Pegadores: operador de esquema guardava cheques de empresa contratada de Coroatá

O operador de esquemas Mariano de Castro e Silva, preso pela Polícia Federal (PF) no bojo da Operação Pegadores, guardava num cofre de sua propriedade, 59 das 89 folhas de cheques encontradas pelos investigadores e apresentadas como prova à Justiça.

Os cheques foram encontrados em um dos endereços de Mariano, na cidade de Teresina, no Piauí. Ele atuava, ao lado de Rosângela Curado, numa organização criminosa na estrutura da Secretaria de Estado da Saúde (SES) responsável por desviar mais de R$ 18 milhões dos cofres públicos.

Mariano trabalhava como assessor da SES e antes de ser preso pela PF, exercia o cargo de diretor do Serviço de Atendimento Móvel de Urgência (SAMU) da cidade de Coroatá.

Os cheques sob o poder de Mariano foram encontrados pela PF no dia 22 deste mês, quatro após a deflagração da Operação Pegadores. As 59 folhas de cheques eram da empresa Márcio V. P. Santos ME, no valor de R$ 20 mil, cada.

“Totalizando créditos de R$ 1.180.000,00, em parcelas mensais”, apontou a PF na representação encaminhada à Justiça Federal com o pedido de prisão preventiva em desfavor de Mariano.

Contrato – A empresa Márcio V. P. Santos – ME tem pelo menos um contrato com a Prefeitura de Coroatá, firmado em abril deste ano. Por ele, a empresa deve receber R$ R$ 1.804.526,52 milhão até o mês de abril de 2018, pela terceirização dos serviços de diagnóstico e cirurgias ortopédicas, com fornecimento de órteses e próteses.

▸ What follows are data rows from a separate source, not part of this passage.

theorem pv_scan_some : ∀ (S : List (List Char)) (p : List Char),
    S.Pairwise (· ≤ ·) → (∀ x ∈ S, p ≤ x) →
    pvScan (some p) S = ((S.toFinset.erase p).card : Int) := by
  intro S
  induction S with
  | nil => intro p _ _; simp [pvScan]
  | cons a t ih =>
      intro p hpw hle
      have hat : ∀ x ∈ t, a ≤ x := (List.pairwise_cons.mp hpw).1
      have htpw : t.Pairwise (· ≤ ·) := (List.pairwise_cons.mp hpw).2
      have hpa : p ≤ a := hle a (by simp)
      unfold pvScan
      by_cases h : (some p : Option (List Char)) = some a
      · have hpa' : p = a := Option.some_injective _ h
        rw [if_pos h, ih p htpw (fun x hx => le_trans hpa (hat x hx))]
        subst hpa'
        simp [List.toFinset_cons, Finset.erase_insert_eq_erase]
      · rw [if_neg h]
        have hpna : p ≠ a := fun hc => h (by rw [hc])
        have hplt : p < a := lt_of_le_of_ne hpa hpna
        rw [ih a htpw hat]
        have hnp : p ∉ (a :: t).toFinset := by
          simp only [List.toFinset_cons, Finset.mem_insert, List.mem_toFinset]
          rintro (hc | hc)
          · exact hpna hc
          · exact absurd (hat p hc) (not_le.mpr hplt)
        rw [Finset.erase_eq_self.mpr hnp, List.toFinset_cons]
        have hea : insert a t.toFinset = insert a (t.toFinset.erase a) := by
          ext x; by_cases hx : x = a <;> simp [hx]
        rw [hea, Finset.card_insert_of_notMem (Finset.notMem_erase a _)]
        push_cast
        ring

theorem pv_scan_none (S : List (List Char)) (hpw : S.Pairwise (· ≤ ·)) :
    pvScan none S = (S.toFinset.card : Int) := by
  cases S with
  | nil => simp [pvScan]
  | cons a t =>
      have hat : ∀ x ∈ t, a ≤ x := (List.pairwise_cons.mp hpw).1
      have htpw : t.Pairwise (· ≤ ·) := (List.pairwise_cons.mp hpw).2
      unfold pvScan
      rw [if_neg (by simp), pv_scan_some t a htpw hat, List.toFinset_cons]
      have hea : insert a t.toFinset = insert a (t.toFinset.erase a) := by
        ext x; by_cases hx : x = a <;> simp [hx]
      rw [hea, Finset.card_insert_of_notMem (Finset.notMem_erase a _)]
      push_cast
      ring

theorem pv_setLen_toFinset (L : List (List Char)) :
    ((PySem.Set.ofList L : List (List Char)).length : Int) = (L.toFinset.card : Int) := by
  have hnd : (PySem.Set.ofList L : List (List Char)).Nodup := PySem.Set.nodup_ofList L
  have hmem : ∀ x, x ∈ (PySem.Set.ofList L : List (List Char)) ↔ x ∈ L :=
    fun x => PySem.Set.mem_ofList L x
  have hfs : (PySem.Set.ofList L : List (List Char)).toFinset = L.toFinset := by
    ext x; simp [List.mem_toFinset, hmem]
  rw [← List.toFinset_card_of_nodup hnd, hfs]

theorem pv_sort_scan (L : List (List Char)) :
    ((PySem.List.sorted L (fun x => x) false).foldl pvScanStep (0, none)).1
      = ((PySem.Set.ofList L : List (List Char)).length : Int) := by
  rw [pv_foldl_scan, pv_setLen_toFinset]
  have hperm : (PySem.List.sorted L (fun x => x) false).Perm L := PySem.List.sorted_perm ..
  have hinst : PySem.List.sorted L (fun x => x) false
      = @PySem.List.sorted (List Char) (List Char) _ (@LinearOrder.toDecidableLT _ inferInstance) L
          (fun x => x) false := by
    congr 1
  have hpw : (PySem.List.sorted L (fun x => x) false).Pairwise (fun a b => a ≤ b) := by
    rw [hinst]
    exact PySem.List.sorted_pairwise L (fun x => x)
  have hfs : (PySem.List.sorted L (fun x => x) false).toFinset = L.toFinset := by
    ext x
    simp [List.mem_toFinset, hperm.mem_iff]
  rw [pv_scan_none _ hpw, hfs]
  ring

theorem pv_foldl_append_flatMap {α β : Type} (l : List α) (g : α → List β) :
    ∀ init : List β, l.foldl (fun st x => st ++ g x) init = init ++ l.flatMap g := by
  induction l with
  | nil => intro init; simp
  | cons a t ih => intro init; simp [List.foldl_cons, ih, List.flatMap_cons]

theorem pv_B_main (k n m : Int) (hs : List String) (hk : 0 < k) (hn : 0 < n) (hm : 0 < m)
    (hlen : k * n ≤ (hs.length : Int))
    (hrow : ∀ s ∈ hs.take (k * n).toNat, m ≤ (s.toList.length : Int)) :
    min_groups_for_billboard_alt k n m hs =
      ((PySem.Set.ofList ((pvCells n m).map (fun p => pvPat k n hs p.1 p.2))).length : Int) := by
  unfold min_groups_for_billboard_alt
  rw [if_neg (by omega : ¬(n ≤ 0 ∨ m ≤ 0))]
  have hbody : ∀ r ∈ PySem.List.pyRange 0 n 1, ∀ st : List (List Char),
      ((PySem.List.pyRange 0 k 1).mapM (fun h => PySem.List.pyGet? hs (h * n + r))).bind
        (fun rows => some (st ++ (pvZipCols rows).take m.toNat))
      = some (st ++ (PySem.List.pyRange 0 m 1).map (fun c => pvPat k n hs r c)) := by
    intro r hrmem st
    obtain ⟨hr0, hr1⟩ := PySem.List.mem_pyRange_one.mp hrmem
    rw [pv_mapM_some (fun h => PySem.List.pyGet? hs (h * n + r))
        (fun h => hs.getD (h * n + r).toNat "") _
        (fun h hh => by
          obtain ⟨h0, h1⟩ := PySem.List.mem_pyRange_one.mp hh
          exact (pv_get_row k n hs r h hn hr0 hr1 h0 h1 hlen).1),
      Option.bind_some, pv_chunk k n m hs r hk hn hm hr0 hr1 hlen hrow]
  rw [pv_foldlM_eq_some_foldl _
      (fun st r => st ++ (PySem.List.pyRange 0 m 1).map (fun c => pvPat k n hs r c))
      _ hbody []]
  have hmapcells : (pvCells n m).map (fun p => pvPat k n hs p.1 p.2)
      = (PySem.List.pyRange 0 n 1).flatMap (fun r => (PySem.List.pyRange 0 m 1).map (fun c => pvPat k n hs r c)) := by
    simp only [pvCells, List.map_flatMap, List.map_map]
    rfl
  show ((PySem.List.sorted _ (fun x => x) false).foldl pvScanStep (0, none)).1 = _
  rw [pv_foldl_append_flatMap, List.nil_append, pv_sort_scan, ← hmapcells]

theorem pv_degenerate (k n m : Int) (hs : List String)
    (hnm : ¬(0 < n ∧ 0 < m)) (hneg : ¬(n < 0 ∧ m < 0)) :
    min_groups_for_billboard k n m hs = 0 ∧ min_groups_for_billboard_alt k n m hs = 0 := by
  have hB : min_groups_for_billboard_alt k n m hs = 0 := by
    unfold min_groups_for_billboard_alt
    rw [if_pos (by omega)]
  refine ⟨?_, hB⟩
  have hprod : n * m ≤ 0 := by
    rcases lt_trichotomy n 0 with h | h | h
    · exact mul_nonpos_of_nonpos_of_nonneg h.le (by omega)
    · simp [h]
    · exact mul_nonpos_of_nonneg_of_nonpos h.le (by omega)
  have hrepl : (n * m).toNat = 0 := by omega
  unfold min_groups_for_billboard
  by_cases hn : n ≤ 0
  · rw [PySem.List.pyRange_one_eq_nil hn]
    simp [List.foldlM_nil, hrepl, PySem.Set.ofList]
  · have hm : m ≤ 0 := by omega
    rw [PySem.List.pyRange_one_eq_nil hm]
    have houter := pv_foldlM_eq_some_foldl
      (fun (st : List (List Char) × Int) (row : Int) =>
        List.foldlM (fun (st : List (List Char) × Int) (col : Int) =>
          (pvBuildCell k n hs row col (PySem.List.pyGetD st.1 st.2 [])).bind
            (fun p => some (PySem.List.pySetD st.1 st.2 p, st.2 + 1))) st [])
      (fun st _ => st) (PySem.List.pyRange 0 n 1) (fun x _ st => rfl)
      (List.replicate (n * m).toNat [], (0 : Int))
    show (match List.foldlM (fun (st : List (List Char) × Int) (row : Int) =>
        List.foldlM (fun (st : List (List Char) × Int) (col : Int) =>
          (pvBuildCell k n hs row col (PySem.List.pyGetD st.1 st.2 [])).bind
            (fun p => some (PySem.List.pySetD st.1 st.2 p, st.2 + 1))) st [])
        (List.replicate (n * m).toNat [], (0 : Int)) (PySem.List.pyRange 0 n 1) with
      | some (ps, _) => ((PySem.Set.ofList ps).length : Int)
      | none => 0) = 0
    rw [houter, PySem.List.foldl_ignore]
    simp [hrepl, PySem.Set.ofList_eq_foldl]

-- ===== VERDICT (by name: the statement is the Claim_ definition above) =====
theorem min_groups_for_billboard_spec : Claim_equal_min_groups_for_billboard := by
  intro k n m hs _ hpre
  obtain ⟨hmain, hneg, hkle⟩ := hpre
  unfold Spec_min_groups_for_billboard
  by_cases hpos : 0 < n ∧ 0 < m
  · obtain ⟨hn, hm⟩ := hpos
    obtain ⟨hk, hlen, hrow⟩ := hmain ⟨hn, hm⟩
    rw [pv_A_main k n m hs hn hm hlen hrow, pv_B_main k n m hs hk hn hm hlen hrow]
  · obtain ⟨hA, hB⟩ := pv_degenerate k n m hs hpos hneg
    rw [hA, hB]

Além da ligação entre a Márcio V. P. Santos – ME com o diretor do Samu, Mariano de Castro Silva, há outra, ainda mais forte: o proprietário da empresa, Márcio Vinícius Portugal Santos, é filho do atual secretário de Saúde de Coroatá, Vinicius Araújo.

Mariano, que guardava folhas de cheques da empresa, atuava como auxiliar direto de Vinícius Araújo, na Saúde de Coroatá.

Justiça – Preso no Complexo Penitenciário de Pedrinhas, Mariano teve chegou a tentar um habeas corpus na Justiça Federal, mas teve pedido rejeitado pelo desembargador Ney Bello. A prisão temporária do investigado, já foi transformada em preventiva.

Na apelação encaminhada à Justiça, a defesa de Mariano adotou como estratégia, tentar a extensão do habeas corpus que havia sido dado a Péricles Silva Filho, outro investigado.

O desembargador, contudo, considerou que “nem de longe” a situação de Mariano se equipara a de Péricles.

Péricles atuava como diretor do ICN e utilizava o cargo para privilegiar uma ex-companheira com pagamento mensal sem a contraprestação do serviço, além de contratar funcionários e efetuar contratações e pagamentos, tudo naquele ano de em 2015.

Já Mariano, era o operador de esquema de desvio de recursos públicos e movimentava elevadas cifras.

Além de articular contratos, ele montava e executava contabilidade paralela e atestava notas fiscais. Também pesa contra ele, fraude em prestações de contas e ajustes dos valores efetivamente gastos com os contratos de gestão firmados junto ao Estado.